The Electric Power Authority (PREPA) had about 113,000 customers yesterday, -that is 8 percent of the total-, without service after the passage of Tropical Storm Isaias, but the public corporation’s Restructuring and Fiscal Affairs. Administrator, Fernando Padilla, said he is confident that much of the grid will be restored today.
However, Governor Wanda Vázquez Garced had warned that 99 percent of the service should have been restored yesterday.
The governor asked PREPA Executive Director José Ortiz to explain why thousands of customers were without power even before the storm arrived. Although she did not say whether she trusted the head of PREPA, she noted that if there were no convincing explanations for the failure and if service was not normalized, she would take "the appropriate measures."
“It is not acceptable. There are people in many of the communities who were left without power on Saturday; others on Wednesday,” the governor said.
Meanwhile, Padilla explained that most of the areas that remained without power were in the southwestern region - from Yauco to Añasco –.
"We have seen progress during the morning (yesterday) and we´ll see more progress during the afternoon as we reach some substations in the southwest area," the official said. "I expect that by tomorrow (today), we will be very close to completing repair works," he added.
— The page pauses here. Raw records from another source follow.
-- pv_equiv track=rewrite | github.com/mohamedbasuony/archai-layout-workspace | backend/app/services/chat_ai.py | _normalize_stream_delta
-- ===== SOURCE A (Python) =====
-- def _normalize_stream_delta(raw_delta: str, current_text: str) -> tuple[str, str]:
--     """Convert cumulative or overlapping stream chunks into append-only deltas."""
--     if not raw_delta:
--         return "", current_text
--
--     if not current_text:
--         return raw_delta, raw_delta
--
--     if raw_delta.startswith(current_text):
--         return raw_delta[len(current_text):], raw_delta
--
--     if current_text.endswith(raw_delta):
--         return "", current_text
--
--     max_overlap = min(len(current_text), len(raw_delta))
--     overlap = 0
--     for size in range(max_overlap, 0, -1):
--         if current_text.endswith(raw_delta[:size]):
--             overlap = size
--             break
--
--     append_delta = raw_delta[overlap:]
--     return append_delta, current_text + append_delta
-- ===== SOURCE B (Python) =====
-- def _normalize_stream_delta(raw_delta: str, current_text: str) -> tuple[str, str]:
--     """Append-only delta via a KMP automaton: one linear pass instead of
--     testing every candidate overlap length with endswith."""
--     if not raw_delta:
--         return "", current_text
--     if not current_text:
--         return raw_delta, raw_delta
--
--     n = len(raw_delta)
--     # KMP failure function of raw_delta
--     fail = [0]
--     k = 0
--     for ch in raw_delta[1:]:
--         while k and raw_delta[k] != ch:
--             k = fail[k - 1]
--         if raw_delta[k] == ch:
--             k += 1
--         fail.append(k)
--
--     # state = length of the longest prefix of raw_delta that is a suffix
--     # of the part of current_text processed so far
--     state = 0
--     for ch in current_text:
--         while state and (state == n or raw_delta[state] != ch):
--             state = fail[state - 1]
--         if state < n and raw_delta[state] == ch:
--             state += 1
--
--     append_delta = raw_delta[state:]
--     return append_delta, current_text + append_delta
-- ===== Notes on version B (the rewrite author's own statement) =====
-- stated objective: faster
-- what changed: A tries every candidate overlap length in a descending loop of endswith checks (worst-case quadratic); B builds the KMP failure function of raw_delta and runs its prefix automaton once over current_text, finding the longest suffix-of-current_text that is a prefix of raw_delta in a single linear pass.
import Mathlib
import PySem

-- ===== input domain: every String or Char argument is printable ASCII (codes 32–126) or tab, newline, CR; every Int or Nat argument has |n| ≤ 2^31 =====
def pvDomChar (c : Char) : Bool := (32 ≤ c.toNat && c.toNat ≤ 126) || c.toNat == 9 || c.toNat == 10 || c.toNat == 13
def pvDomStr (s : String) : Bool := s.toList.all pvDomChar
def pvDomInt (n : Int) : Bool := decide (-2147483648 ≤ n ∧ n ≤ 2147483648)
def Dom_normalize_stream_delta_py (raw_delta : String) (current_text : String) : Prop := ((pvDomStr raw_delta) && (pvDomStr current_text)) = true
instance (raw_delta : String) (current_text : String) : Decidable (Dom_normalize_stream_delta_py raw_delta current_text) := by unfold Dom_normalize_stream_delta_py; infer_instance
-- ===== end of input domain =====

-- B replaces A's descending endswith scan (quadratic candidate testing) by a single
-- KMP-automaton pass; the timing label for "faster" is whatever the check measured.

-- ===== PORT A =====
-- the `for size in range(max_overlap, 0, -1): if current_text.endswith(raw_delta[:size]): overlap = size; break`
-- loop: first hit wins, 0 if none
def pvAFind (ct rd : List Char) : List Int → Int
  | [] => 0
  | s :: rest =>
    if PySem.Chars.endswith ct (PySem.List.slice rd none (some s)) then s
    else pvAFind ct rd rest
-- pv_equiv track=rewrite | github.com/Iruze/SolutionsOnLeetcodeForZZW | 34_FindFirstAndLastPositionofElementInSortedArray/searchRange.py | _posLR
-- ===== SOURCE A (Python) =====
-- def _posLR(nums, target, isLeft):
--     # 注意： right = len(nums)
--     left, right = 0, len(nums)
--     while left < right:
--         mid = left + ((right - left) >> 1)
--         # 1. target < nums[mid]
--         # 2. 左寻找，且target == nums[mid]，此时当做target < nums[mid]，
--         #    这样才能向left左边靠拢
--         if target < nums[mid] or isLeft and target == nums[mid]:
--             right = mid
--         else:
--             left = mid + 1
--     return left
-- ===== SOURCE B (Python) =====
-- def _posLR(nums, target, isLeft):
--     # Recursive binary search on list slices carrying an offset,
--     # instead of A's index-pair while loop over the whole array.
--     def go(off, xs):
--         if not xs:
--             return off
--         m = len(xs) >> 1
--         if target < xs[m] or (isLeft and target == xs[m]):
--             return go(off, xs[:m])
--         return go(off + m + 1, xs[m+1:])
--     return go(0, nums)
-- ===== Notes on version B (the rewrite author's own statement) =====
-- stated objective: alternative
-- what changed: A's while loop over an index pair (left,right) on the whole array is replaced by a recursive binary search over list slices carrying an offset (recurse on xs[:m] or, with offset shifted, on xs[m+1:]).
import Mathlib
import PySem

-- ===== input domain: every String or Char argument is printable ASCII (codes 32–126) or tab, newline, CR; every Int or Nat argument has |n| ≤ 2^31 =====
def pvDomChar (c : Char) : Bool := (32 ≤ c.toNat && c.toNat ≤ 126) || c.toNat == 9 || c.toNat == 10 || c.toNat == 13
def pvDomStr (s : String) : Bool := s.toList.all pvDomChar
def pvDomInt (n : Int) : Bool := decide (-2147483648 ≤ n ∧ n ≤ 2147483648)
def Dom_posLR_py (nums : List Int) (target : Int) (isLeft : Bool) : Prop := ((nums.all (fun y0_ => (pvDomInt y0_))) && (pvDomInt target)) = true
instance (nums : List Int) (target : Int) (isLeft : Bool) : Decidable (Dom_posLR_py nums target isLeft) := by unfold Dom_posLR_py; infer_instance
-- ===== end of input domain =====

-- ===== PORT A =====
-- B changes the decomposition only (slice recursion vs index-pair loop); same objective, not faster.
-- A's while loop: recursion on the pair (left, right), decreasing right - left.
def posLRGo (nums : List Int) (target : Int) (isLeft : Bool) (left right : Nat) : Nat :=
  if left < right then
    let mid := left + (right - left) / 2
    match nums[mid]? with
    | none => left   -- unreachable totality guard: mid < right ≤ nums.length throughout
    | some v =>
      if target < v ∨ (isLeft ∧ target = v) then posLRGo nums target isLeft left mid
      else posLRGo nums target isLeft (mid + 1) right
  else left
termination_by right - left
decreasing_by all_goals omega

def posLR_py (nums : List Int) (target : Int) (isLeft : Bool) : Int :=
  (posLRGo nums target isLeft 0 nums.length : Int)

-- ===== PORT B =====
def posLRAltGo (target : Int) (isLeft : Bool) (off : Nat) (xs : List Int) : Nat :=
  if xs.isEmpty then off
  else
    let m := xs.length / 2
    match xs[m]? with
    | none => off   -- unreachable totality guard: m < xs.length for nonempty xs
    | some v =>
      if target < v ∨ (isLeft ∧ target = v) then posLRAltGo target isLeft off (xs.take m)
      else posLRAltGo target isLeft (off + m + 1) (xs.drop (m + 1))
termination_by xs.length
decreasing_by
  all_goals cases xs with
  | nil => simp at *
  | cons a l => simp [List.length_take] <;> omega

def posLR_py_alt (nums : List Int) (target : Int) (isLeft : Bool) : Int :=
  (posLRAltGo target isLeft 0 nums : Int)

-- ===== PRECONDITION & SPEC =====
def Spec_posLR_py (nums : List Int) (target : Int) (isLeft : Bool) (out : Int) : Prop := out = posLR_py_alt nums target isLeft
instance (nums : List Int) (target : Int) (isLeft : Bool) (out : Int) : Decidable (Spec_posLR_py nums target isLeft out) := by unfold Spec_posLR_py; infer_instance

-- ===== CLAIM (what is proved, stated in full; the proofs are below) =====
def Claim_equal_posLR_py : Prop := ∀ (nums : List Int) (target : Int) (isLeft : Bool), Dom_posLR_py nums target isLeft → Spec_posLR_py nums target isLeft (posLR_py nums target isLeft)

-- ===== LEMMAS AND PROOFS =====

-- ===== VERDICT (by name: the statement is the Claim_ definition above) =====
-- Key lemma: the loop on [left, right) computes B's recursion on the slice (nums.drop left).take (right - left), offset left.
theorem go_eq_alt (nums : List Int) (target : Int) (isLeft : Bool) :
    ∀ n left right, right - left = n → right ≤ nums.length →
    posLRGo nums target isLeft left right = posLRAltGo target isLeft left ((nums.drop left).take (right - left)) := by
  intro n
  induction n using Nat.strong_induction_on with
  | _ n ih =>
    intro left right hn hlen
    rw [posLRGo, posLRAltGo]
    by_cases h : left < right
    · have hseglen : ((nums.drop left).take (right - left)).length = right - left := by
        simp [List.length_take, List.length_drop]; omega
      have hne : ((nums.drop left).take (right - left)).isEmpty = false := by
        rw [List.isEmpty_eq_false_iff, ← List.length_pos_iff, hseglen]; omega
      rw [if_pos h, if_neg (by simp [hne])]
      simp only [hseglen]
      set m := (right - left) / 2 with hm
      have hmlt : m < right - left := by omega
      have hidx : ((nums.drop left).take (right - left))[m]? = nums[left + m]? := by
        rw [List.getElem?_take_of_lt hmlt, List.getElem?_drop]
      rw [hidx]
      cases hv : nums[left + m]? with
      | none =>
        rfl
      | some v =>
        dsimp only
        by_cases hc : target < v ∨ (isLeft = true ∧ target = v)
        · rw [if_pos hc, if_pos hc]
          have := ih m (by omega) left (left + m) (by omega) (by omega)
          rw [this]
          congr 1
          rw [List.take_take]
          congr 1
          omega
        · rw [if_neg hc, if_neg hc]
          have := ih (right - left - (m + 1)) (by omega) (left + m + 1) right (by omega) hlen
          rw [this]
          congr 1
          rw [List.drop_take, List.drop_drop]
          congr 1
          omega
    · rw [if_neg h]
      have : right - left = 0 := by omega
      rw [this, List.take_zero]
      unfold posLRAltGo
      simp

theorem posLR_py_spec : Claim_equal_posLR_py := by
  intro nums target isLeft _
  unfold Spec_posLR_py posLR_py posLR_py_alt
  rw [go_eq_alt nums target isLeft (nums.length - 0) 0 nums.length rfl le_rfl]
  simp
Padilla explained the grid showed no significant damage. The work to be done is mostly tree pruning and repairs to infrastructure damaged by falling trees and landslides.
“The rains and winds damaged service lines and substations,” said Padilla, who does not have an estimate of the economic damage.
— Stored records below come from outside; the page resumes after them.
-- pv_equiv track=rewrite | github.com/Kidder1/nic | src/nic/cli.py | first_ipv6
-- ===== SOURCE A (Python) =====
-- from typing import Optional
--
-- def first_ipv6(info: dict) -> Optional[dict]:
--     non_local = []
--     link_local = []
--     for item in info.get("ipv6", []):
--         address = item["address"]
--         if address == "::1":
--             continue
--         if address.startswith("fe80::"):
--             link_local.append(item)
--         else:
--             non_local.append(item)
--     return (non_local or link_local or [None])[0]
-- ===== SOURCE B (Python) =====
-- from typing import Optional
--
-- def first_ipv6(info: dict) -> Optional[dict]:
--     items = [item for item in info.get("ipv6", []) if item["address"] != "::1"]
--     return next((i for i in items if not i["address"].startswith("fe80::")),
--                 next((i for i in items if i["address"].startswith("fe80::")), None))
-- ===== Notes on version B (the rewrite author's own statement) =====
-- stated objective: idiomatic
-- what changed: B replaces A's two-list partition-then-index with a single '::1' filter followed by two ordered searches (next over generators): find the first non-link-local entry, falling back to the first link-local one.
-- outside the precondition, e.g. on first_ipv6({'ipv6': [{}]}): A raises KeyError, B raises KeyError
import Mathlib
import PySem

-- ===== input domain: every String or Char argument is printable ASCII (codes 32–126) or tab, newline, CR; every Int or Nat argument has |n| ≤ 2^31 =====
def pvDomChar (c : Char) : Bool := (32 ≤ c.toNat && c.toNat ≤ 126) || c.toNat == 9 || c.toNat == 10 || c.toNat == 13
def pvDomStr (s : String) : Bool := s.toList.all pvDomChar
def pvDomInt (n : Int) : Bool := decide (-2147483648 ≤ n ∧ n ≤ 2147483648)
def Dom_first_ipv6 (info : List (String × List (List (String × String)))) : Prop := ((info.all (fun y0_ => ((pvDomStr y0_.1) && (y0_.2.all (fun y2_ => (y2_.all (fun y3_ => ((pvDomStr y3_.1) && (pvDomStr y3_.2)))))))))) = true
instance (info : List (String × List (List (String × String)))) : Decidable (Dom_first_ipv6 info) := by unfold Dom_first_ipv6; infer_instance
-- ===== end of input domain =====

-- B restates the search idiomatically (filter '::1' away, then first non-link-local else first link-local) instead of partitioning into two lists and indexing [0].

-- dict lookup on an association list: first match (Python dict semantics)
def pyLookup? {ν : Type} (d : List (String × ν)) (k : String) : Option ν :=
  (d.find? (fun kv => kv.1 == k)).map (·.2)

-- item["address"]: exact under Pre_first_ipv6, which guarantees the key is present
def pvAddr (item : List (String × String)) : String := (pyLookup? item "address").getD ""

-- the body of A's for-loop
def pvStep (acc : List (List (String × String)) × List (List (String × String)))
    (item : List (String × String)) :
    List (List (String × String)) × List (List (String × String)) :=
  if pvAddr item = "::1" then acc
  else if PySem.Str.startswith (pvAddr item) "fe80::" then (acc.1, acc.2 ++ [item])
  else (acc.1 ++ [item], acc.2)

-- ===== PORT A =====
def first_ipv6 (info : List (String × List (List (String × String)))) : Option (List (String × String)) :=
  let p := ((pyLookup? info "ipv6").getD []).foldl pvStep ([], [])
  match p.1 with
  | item :: _ => some item
  | [] =>
    match p.2 with
    | item :: _ => some item
    | [] => none

-- ===== PORT B =====
def first_ipv6_alt (info : List (String × List (List (String × String)))) : Option (List (String × String)) :=
  let items := ((pyLookup? info "ipv6").getD []).filter (fun i => pvAddr i ≠ "::1")
  let dflt := items.find? (fun i => PySem.Str.startswith (pvAddr i) "fe80::")
  match items.find? (fun i => !PySem.Str.startswith (pvAddr i) "fe80::") with
  | some i => some i
  | none => dflt

-- ===== PRECONDITION & SPEC =====
-- Pre_ excludes exactly the inputs where Python A raises KeyError: an entry of the "ipv6" list without an "address" key.
def Pre_first_ipv6 (info : List (String × List (List (String × String)))) : Prop :=
  ∀ item ∈ (pyLookup? info "ipv6").getD [], (pyLookup? item "address").isSome = true
instance (info : List (String × List (List (String × String)))) : Decidable (Pre_first_ipv6 info) := by unfold Pre_first_ipv6; infer_instance
def pvWitness_first_ipv6 : (List (String × List (List (String × String)))) :=
  [("ipv6", [[("address", "::1")], [("address", "fe80::1")], [("address", "2001:db8::1")]])]
def Spec_first_ipv6 (info : List (String × List (List (String × String)))) (out : Option (List (String × String))) : Prop := out = first_ipv6_alt info
instance (info : List (String × List (List (String × String)))) (out : Option (List (String × String))) : Decidable (Spec_first_ipv6 info out) := by unfold Spec_first_ipv6; infer_instance

-- ===== CLAIM (what is proved, stated in full; the proofs are below) =====
def Claim_equal_first_ipv6 : Prop := ∀ (info : List (String × List (List (String × String)))), Dom_first_ipv6 info → Pre_first_ipv6 info → Spec_first_ipv6 info (first_ipv6 info)

-- ===== LEMMAS AND PROOFS =====

-- A's loop partitions the entries into (non-link-local, link-local), each in input order.
lemma first_ipv6_loop_eq (xs nl ll : List (List (String × String))) :
    xs.foldl pvStep (nl, ll)
    = (nl ++ xs.filter (fun i => decide (pvAddr i ≠ "::1") && !PySem.Str.startswith (pvAddr i) "fe80::"),
       ll ++ xs.filter (fun i => decide (pvAddr i ≠ "::1") && PySem.Str.startswith (pvAddr i) "fe80::")) := by
  induction xs generalizing nl ll with
  | nil => simp
  | cons x xs ih =>
    rw [List.foldl_cons, ih]
    by_cases h1 : pvAddr x = "::1"
    · simp [pvStep, h1]
    · by_cases h2 : PySem.Str.startswith (pvAddr x) "fe80::" = true <;>
        simp at h2 <;> simp [pvStep, h1, h2]

-- B's two ordered searches over the filtered list equal A's partition-then-index.
lemma first_ipv6_branch_eq (xs : List (List (String × String))) :
    (match (xs.filter (fun i => pvAddr i ≠ "::1")).find? (fun i => !PySem.Str.startswith (pvAddr i) "fe80::") with
     | some i => some i
     | none => (xs.filter (fun i => pvAddr i ≠ "::1")).find? (fun i => PySem.Str.startswith (pvAddr i) "fe80::"))
    = (match xs.filter (fun i => decide (pvAddr i ≠ "::1") && !PySem.Str.startswith (pvAddr i) "fe80::") with
       | i :: _ => some i
       | [] => match xs.filter (fun i => decide (pvAddr i ≠ "::1") && PySem.Str.startswith (pvAddr i) "fe80::") with
               | i :: _ => some i
               | [] => none) := by
  rw [← List.head?_filter, ← List.head?_filter, List.filter_filter, List.filter_filter]
  rw [List.filter_congr (l := xs) (q := fun i => decide (pvAddr i ≠ "::1") && !PySem.Str.startswith (pvAddr i) "fe80::") (fun a _ => Bool.and_comm _ _)]
  rw [List.filter_congr (l := xs) (q := fun i => decide (pvAddr i ≠ "::1") && PySem.Str.startswith (pvAddr i) "fe80::") (fun a _ => Bool.and_comm _ _)]
  rcases h1 : xs.filter (fun i => decide (pvAddr i ≠ "::1") && !PySem.Str.startswith (pvAddr i) "fe80::") with _ | ⟨a, as⟩ <;>
  rcases h2 : xs.filter (fun i => decide (pvAddr i ≠ "::1") && PySem.Str.startswith (pvAddr i) "fe80::") with _ | ⟨b, bs⟩ <;> rfl

-- ===== VERDICT (by name: the statement is the Claim_ definition above) =====
theorem first_ipv6_spec : Claim_equal_first_ipv6 := by
  intro info _ _
  show first_ipv6 info = first_ipv6_alt info
  simp only [first_ipv6, first_ipv6_alt, first_ipv6_loop_eq, List.nil_append]
  exact (first_ipv6_branch_eq _).symm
Meanwhile, Ángel Figueroa Jaramillo, president of the Electrical and Irrigation Industry Workers Union (UTIER, Spanish acronym), said that damages in the system due to falling branches and trees were preventable.
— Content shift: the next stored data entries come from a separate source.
theorem pv_comp1 (sel : List String) :
    ([((0 : Int), "720x400 @ 70Hz"), ((1 : Int), "720x400 @ 88Hz"), ((2 : Int), "640x480 @ 60Hz"), ((3 : Int), "640x480 @ 67Hz"), ((4 : Int), "640x480 @ 72Hz"), ((5 : Int), "640x480 @ 75Hz"), ((6 : Int), "800x600 @ 56Hz"), ((7 : Int), "800x600 @ 60Hz"), ((8 : Int), "800x600 @ 72Hz"), ((9 : Int), "800x600 @ 75Hz"), ((10 : Int), "832x624 @ 75Hz"), ((11 : Int), "1024x768 @ 87Hz (interlaced)"), ((12 : Int), "1024x768 @ 60Hz"), ((13 : Int), "1024x768 @ 70Hz"), ((14 : Int), "1024x768 @ 75Hz"), ((15 : Int), "1280x1024 @ 75Hz")].foldl (fun (a : Nat) (p : Int × String) =>
        if sel.contains p.2 && decide (p.1 < 8) then a ||| 2 ^ (7 - p.1.toNat) else a) 0)
      = pvWordN sel 0 >>> 8 := by
  apply Nat.eq_of_testBit_eq
  intro j
  rw [pv_foldl_ite_or_testBit, Nat.testBit_shiftRight, pvWordN_testBit]
  norm_num [pvKeys16, Nat.testBit_two_pow, Int.toNat]
  rcases Nat.lt_or_ge j 8 with hj | hj
  · interval_cases j <;> simp
  · have h1 : ∀ c : Nat, c ≤ 7 → decide (c = j) = false := fun c hc => decide_eq_false (by omega)
    have h2 : ∀ c : Nat, c ≤ 15 → decide (c = 8 + j) = false := fun c hc => decide_eq_false (by omega)
    have h3 : decide (j = 0) = false := decide_eq_false (by omega)
    simp [h1, h2, h3]

theorem pv_comp2 (sel : List String) :
    ([((0 : Int), "720x400 @ 70Hz"), ((1 : Int), "720x400 @ 88Hz"), ((2 : Int), "640x480 @ 60Hz"), ((3 : Int), "640x480 @ 67Hz"), ((4 : Int), "640x480 @ 72Hz"), ((5 : Int), "640x480 @ 75Hz"), ((6 : Int), "800x600 @ 56Hz"), ((7 : Int), "800x600 @ 60Hz"), ((8 : Int), "800x600 @ 72Hz"), ((9 : Int), "800x600 @ 75Hz"), ((10 : Int), "832x624 @ 75Hz"), ((11 : Int), "1024x768 @ 87Hz (interlaced)"), ((12 : Int), "1024x768 @ 60Hz"), ((13 : Int), "1024x768 @ 70Hz"), ((14 : Int), "1024x768 @ 75Hz"), ((15 : Int), "1280x1024 @ 75Hz")].foldl (fun (a : Nat) (p : Int × String) =>
        if sel.contains p.2 && !decide (p.1 < 8) then a ||| 2 ^ (15 - p.1.toNat) else a) 0)
      = pvWordN sel 0 &&& 255 := by
  apply Nat.eq_of_testBit_eq
  intro j
  rw [pv_foldl_ite_or_testBit, Nat.testBit_and, pvWordN_testBit,
      show (255 : Nat) = 2 ^ 8 - 1 by norm_num, Nat.testBit_two_pow_sub_one]
  norm_num [pvKeys16, Nat.testBit_two_pow, Int.toNat]
  rcases Nat.lt_or_ge j 8 with hj | hj
  · interval_cases j <;> simp
  · have h1 : ∀ c : Nat, c ≤ 7 → decide (c = j) = false := fun c hc => decide_eq_false (by omega)
    have h2 : decide (j < 8) = false := decide_eq_false (by omega)
    simp [h1, h2]

theorem pvA_split (sel : List String) (l : List (Int × String)) (t : Int × Int) :
    l.foldl (fun (tt : Int × Int) (p : Int × String) =>
      if sel.contains p.2 then
        if p.1 < 8 then (PySem.Int.bor tt.1 (1 <<< (7 - p.1)), tt.2)
        else (tt.1, PySem.Int.bor tt.2 (1 <<< (15 - p.1)))
      else tt) t
    = (l.foldl (fun (a : Int) (p : Int × String) => if sel.contains p.2 && decide (p.1 < 8) then PySem.Int.bor a (1 <<< ((7 : Int) - p.1)) else a) t.1,
       l.foldl (fun (a : Int) (p : Int × String) => if sel.contains p.2 && !decide (p.1 < 8) then PySem.Int.bor a (1 <<< ((15 : Int) - p.1)) else a) t.2) := by
  induction l generalizing t with
  | nil => rfl
  | cons p l ih =>
    simp only [List.foldl_cons]
    rw [ih]
    by_cases hc : p.2 ∈ sel <;> by_cases h8 : p.1 < 8 <;> simp [hc, h8]

theorem pv_main (sel : List String) :
    (PySem.List.enumerate pvEstablishedTimings).foldl
      (fun (tt : Int × Int) (p : Int × String) =>
        if sel.contains p.2 then
          if p.1 < 8 then (PySem.Int.bor tt.1 (1 <<< (7 - p.1)), tt.2)
          else (tt.1, PySem.Int.bor tt.2 (1 <<< (15 - p.1)))
        else tt) (0, 0)
    = ((pvWordN sel 0 : Int) >>> (8 : Nat),
       PySem.Int.band (pvWordN sel 0 : Int) 255) := by
  rw [pv_enum, pvA_split]
  refine Prod.ext ?_ ?_
  · show List.foldl _ ((0:Nat) : Int) _ = _
    rw [pvA_cast1 sel _ (by decide), pv_comp1 sel, Int.natCast_shiftRight]
  · show List.foldl _ ((0:Nat) : Int) _ = _
    rw [pvA_cast2 sel _ (by decide), pv_comp2 sel,
        show (255 : Int) = ((255 : Nat) : Int) from rfl, PySem.Int.band_natCast]

-- ===== VERDICT (by name: the statement is the Claim_ definition above) =====
theorem encode_established_timings_spec : Claim_equal_encode_established_timings := by
  intro sel mb _
  unfold Spec_encode_established_timings encode_established_timings encode_established_timings_alt
  have hb := pvB_cast sel 0
  simp only [Nat.cast_zero] at hb
  simp only [pv_main sel, hb]
theorem Reach_self_iff (ws : List (List Char)) (tgt : List Char) {i₀ i : Nat}
    (hn : i ≤ tgt.length) (hle : i ≤ i₀) :
    Reach ws tgt i₀ i ↔ Seg ws (tgt.take i) := by
  constructor
  · rintro (rfl | ⟨w, hw, hne, i', _, hij, hsl, hseg⟩)
    · simpa using Seg.nil
    · have hsplit : tgt.take i = tgt.take i' ++ (tgt.drop i').take w.length := by
        rw [← hij, List.take_add]
      rw [hsplit, ← hsl]
      exact Seg_append_word hseg hw hne
  · intro hseg
    by_cases hi0 : i = 0
    · exact Or.inl hi0
    · have htne : tgt.take i ≠ [] := by
        intro h
        have hl := congrArg List.length h
        simp only [List.length_take, List.length_nil] at hl
        omega
      obtain ⟨v, w, heq, hw, hne, hv⟩ := Seg_lastWord hseg htne
      have hwlen : 1 ≤ w.length := by
        cases w with
        | nil => exact absurd rfl hne
        | cons _ _ => simp
      have hlsum : v.length + w.length = i := by
        have hl := congrArg List.length heq
        simp only [List.length_take, List.length_append] at hl
        omega
      have h1 : (tgt.take i).take v.length = v := by rw [heq, List.take_left]
      have h1' : (tgt.take i).take v.length = tgt.take v.length := by
        rw [List.take_take, min_eq_left (by omega)]
      have hvtake : v = tgt.take v.length := (h1.symm).trans h1'
      have h2 : tgt.take i = tgt.take v.length ++ (tgt.drop v.length).take w.length := by
        rw [← hlsum, List.take_add]
      rw [← hvtake] at h2
      have h3 : v ++ w = v ++ (tgt.drop v.length).take w.length := heq.symm.trans h2
      have hwslice : w = (tgt.drop v.length).take w.length := List.append_cancel_left h3
      exact Or.inr ⟨w, hw, hne, v.length, by omega, by omega, hwslice, by rw [← hvtake]; exact hv⟩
"Regrettably, you have identified a problem but you have not fixed it," said the union leader, explaining that in 2000, PREPA had 600 pruners and today, only 200.
$37.5 Million in contracts
According to PREPA early this year, through these agreements, the public utility intended to "attack" one of the main causes of service interruptions, which is that branches contact transmission and distribution lines.
Although contracts expired on June 30, four of these contracts are still in effect because they were extended until September.
Just two months before these contracts expire, these companies have completed between 22 percent and 23 percent of the work in the more than 600 miles assigned, said Padilla, who was satisfied with the work done by the contractors.
"Tree pruning and vegetation issues are programs that the Authority has not executed for several years. We have a significant backlog in this area," he said.
The companies hired to do these works are Perfect Integrated Solutions, with a contract that reached $5.5 million; Master Link, which has had two contracts totaling $14 million; DCR Emergency and Xpert's, LLC, with contracts for $9 million each.
Figueroa Jaramillo said the work done by the firms needs to be investigated.
Meanwhile, Padilla argued that the rates paid to these companies are competitive and that "under no circumstances" was it more reasonable for the public utility to temporarily and directly hired the personnel needed to do that work -in which PREPA has the expertise- without an intermediary.
"Hiring an emergency employee has a cost and expense elements that are not comparable to a contract," Padilla argued. "The number of emergency employees we would need to execute this work becomes impossible to maintain," he added.
Figueroa Jaramillo noted that PREPA rejected UTIER's proposal, "which was between 30 percent and 50 percent lower", for emergency hiring under a special agreement.
Léster Jiménez contributed with this story.